Those running Western capitalism today are not really entrepreneurial capitalists but asset managers and financial institutions such as pension funds and sovereign wealth funds. They are third-party intermediaries, managing other people’s money, and have cut the link between ownership on the one hand and corporate control and entrepreneurship on the other. Because of their growing role, the color of capitalism has become grey. No one knows anymore who really owns firms: owners are known unknowns. In some cases, ownership by third-party intermediaries can have little effect on business decisions, but quite often it creates incentives that are in opposition to all the principles typically associated with entrepreneurial capitalism.

Take an institution like Vanguard, which last year owned close to 7 percent of the S&P 500, an index for the five hundred largest firms by market capitalization listed on the New York Stock Exchange and Nasdaq. It is also the single largest shareholder in General Electric. Therefore, to get an idea of how the biggest owner of General Electric wants its investee to deliver a good return to all its shareholders, it is first necessary to figure out who owns Vanguard. That, however, is easier said than done. Vanguard is not investing its own money. It just represents Vanguard’s different funds, and the company, which pioneered the market for mutual index funds, operates—like other funds—on a principle of diversified allocation of capital. Hence Vanguard does not necessarily hold stocks in General Electric because it has an idea for how to make a successful company even more successful.

Who are Vanguard’s twenty million savers that collectively are the biggest owner of GE? It is impossible to say, of course, but quite a number of them are not direct savers—they are beneficiaries of employers and others that have invested in pension plans. Even if we descended the stairs to the ground floor of savers, the group would be too large to ask what they want to do with their intermediated ownership of GE. Clearly, they are not putting their savings in Vanguard funds because they want an ownership role in GE. Nor are they expecting Vanguard to act as a controlling or entrepreneurial owner.

Yet Vanguard is not a bad asset manager. On the contrary, it is a company that has delivered good returns to its customers. But it is also an institution with such significant holdings in so many companies that it illustrates how the relationship between owners, the firms they own, and their managers has changed. Ultimately, when the identity of an owner is unknown, it is equally impossible to know what the owners want. When companies are principally owned and controlled by owners whose agendas are at best arcane, capitalism turns grey. It is not enough to know that investors simply desire good investment returns and, if the company cannot generate sufficient returns, investors will leave. While it is true that investors tend to be happy as long as companies make good money, it is not the desire to make money that determines whether an owner is successful or not. Money can be made in many different ways. For a company to thrive, owners with diverse interests have to be aligned with the success of the company. Often they clearly are not. Many investment funds, for instance, have significant ownership in competing firms. They are not investing in any one of these firms because they have an idea about how that company will beat all of its competitors; they are just spreading risk. Vanguard, of course, is not alone. The biggest shareholders of most listed companies in America and Europe are funds that invest on the basis of portfolio risk management.

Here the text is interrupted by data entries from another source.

-- Pre_ excludes inputs where two DISTINCT candidate book names containing " - " fall in the same
-- preference class and have equal length: there A's winner is an accident of Python's set iteration
-- order (sorted(..., key=len) tie), which no port can reproduce.
def Pre_determine_target_book (artist : String) (all_incorrect_keys : List String) : Prop :=
  ∀ b ∈ pvCands all_incorrect_keys, ∀ c ∈ pvCands all_incorrect_keys,
    pvRank artist b = pvRank artist c → pvRank artist b ≠ 2 →
    PySem.Str.len b = PySem.Str.len c → b = c

instance (artist : String) (all_incorrect_keys : List String) : Decidable (Pre_determine_target_book artist all_incorrect_keys) := by
  unfold Pre_determine_target_book; infer_instance

def pvWitness_determine_target_book : String × List String :=
  ("abba", ["abba/Abba - Gold/x.pdf", "abba/Misc/y.pdf", "bad"])

def Spec_determine_target_book (artist : String) (all_incorrect_keys : List String) (out : Option String) : Prop := out = determine_target_book_alt artist all_incorrect_keys
instance (artist : String) (all_incorrect_keys : List String) (out : Option String) : Decidable (Spec_determine_target_book artist all_incorrect_keys out) := by unfold Spec_determine_target_book; infer_instance

-- ===== CLAIM (what is proved, stated in full; the proofs are below) =====
def Claim_equal_determine_target_book : Prop := ∀ (artist : String) (all_incorrect_keys : List String), Dom_determine_target_book artist all_incorrect_keys → Pre_determine_target_book artist all_incorrect_keys → Spec_determine_target_book artist all_incorrect_keys (determine_target_book artist all_incorrect_keys)

-- ===== LEMMAS AND PROOFS =====

-- the key tuples, viewed in the lexicographic order Python uses to compare them
def pvK (x : Int × Int × String) : Lex (Int × Lex (Int × String)) := toLex (x.1, toLex (x.2.1, x.2.2))

theorem pvKeyLt_iff (x y : Int × Int × String) : pvKeyLt x y = true ↔ pvK x < pvK y := by
  simp [pvKeyLt, pvK, Prod.Lex.lt_iff]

The development of grey capitalism started forty years ago and has accelerated as institutions have been entrusted with a larger part of our savings. In 2013, natural persons owned only 40 percent of all issued public stock, down from 84 percent in the 1960s. And if we take all issued equity, the trend has been even more pronounced. In the 1950s only 6.1 percent of all issued equity was owned by institutions but, in 2009, institutions held more than 50 percent of all equity. The OECD estimated that, in 2013, insurance companies, pension funds, and investment funds administered $93 trillion of the world’s assets—five times the size of America’s gross domestic product.

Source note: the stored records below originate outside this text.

-- pv_equiv track=rewrite | github.com/abhinav-gautam/leetcode | Topicwise/Hashmap/3741. Minimum Distance Between Three Equal Elements II.py | minimumDistance
-- ===== SOURCE A (Python) =====
-- from typing import List
--
-- def minimumDistance(nums: List[int]) -> int:
--     indexMap = {}
--     minDistance = float("inf")
--
--     for i, x in enumerate(nums):
--         indexMap.setdefault(x, []).append(i)
--
--     for indices in indexMap.values():
--         if len(indices) >= 3:
--             for i in range(len(indices) - 2):
--                 distance = (
--                     abs(indices[i] - indices[i + 1])
--                     + abs(indices[i + 1] - indices[i + 2])
--                     + abs(indices[i + 2] - indices[i])
--                 )
--                 minDistance = min(minDistance, distance)
--
--     if minDistance == float("inf"):
--         return -1
--
--     return minDistance
-- ===== SOURCE B (Python) =====
-- from typing import List
--
-- def minimumDistance(nums: List[int]) -> int:
--     # One pass: for each value keep only its last two seen indices.
--     last = {}          # value -> (second_last_index_or_None, last_index)
--     best = None
--     for i, x in enumerate(nums):
--         pair = last.get(x)
--         if pair is None:
--             last[x] = (None, i)
--         else:
--             p2, p1 = pair
--             if p2 is not None:
--                 d = abs(p2 - p1) + abs(p1 - i) + abs(i - p2)
--                 best = d if best is None else min(best, d)
--             last[x] = (p1, i)
--     return -1 if best is None else best
-- ===== Notes on version B (the rewrite author's own statement) =====
-- stated objective: simpler
-- what changed: Replaces A's two-phase algorithm (build a dict of every value's full index list, then rescan each list for consecutive triples) by a single pass that keeps only each value's last two seen indices and updates the minimum on the fly.
import Mathlib
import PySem

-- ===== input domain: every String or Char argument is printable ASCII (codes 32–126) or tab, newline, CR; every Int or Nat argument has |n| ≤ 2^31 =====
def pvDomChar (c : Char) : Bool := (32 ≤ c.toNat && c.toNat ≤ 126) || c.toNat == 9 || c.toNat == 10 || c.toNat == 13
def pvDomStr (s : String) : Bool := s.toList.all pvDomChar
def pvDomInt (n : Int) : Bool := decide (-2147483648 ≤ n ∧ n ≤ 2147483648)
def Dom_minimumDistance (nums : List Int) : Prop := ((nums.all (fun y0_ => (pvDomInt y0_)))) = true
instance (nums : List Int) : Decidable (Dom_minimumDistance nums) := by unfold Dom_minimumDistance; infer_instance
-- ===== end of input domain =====

-- B replaces A's two-phase dict-of-all-indices build + per-value triple scan by a single pass
-- that keeps only each value's last two indices (objective: simpler, one loop, O(1) state per value).

-- ===== PORT A =====
-- float('inf') with min(...) is represented by Option Int: none = inf.
def pvMinOpt (a : Option Int) (d : Int) : Option Int :=
  some (match a with | none => d | some v => min v d)

-- body of A's second phase for one value's index list (the 'if len >= 3' guard and inner range loop);
-- pyGetD is exact here: every accessed index is in range, Python's indices[...] never raises.
def pvScanTriples (acc : Option Int) (indices : List Int) : Option Int :=
  if 3 ≤ indices.length then
    (PySem.List.pyRange 0 ((indices.length : Int) - 2)).foldl
      (fun acc i =>
        pvMinOpt acc
          (|PySem.List.pyGetD indices i 0 - PySem.List.pyGetD indices (i + 1) 0| +
           |PySem.List.pyGetD indices (i + 1) 0 - PySem.List.pyGetD indices (i + 2) 0| +
           |PySem.List.pyGetD indices (i + 2) 0 - PySem.List.pyGetD indices i 0|)) acc
  else acc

Perhaps this rapid pace of recent decades will not persist, but there is a compelling reason to believe that Western capitalism will continue in this direction. Savings will need to increase as more people get closer to retirement—and, as they save more, they need more investment advice and more managers to oversee their savings. For that reason, the change from capitalist owners to institutional owners is logical. Nor will institutional owners’ growing role in the future be the result of irrational acts. The growth of these institutions is a direct reflection of the growing demand from savers with a desire to grow their assets but little knowledge of how to do so. Just like other sectors, the world of investment runs on the economies of scale and specialization, and rather than having laymen investing their savings, it is obviously better for them to use the service of professional asset managers.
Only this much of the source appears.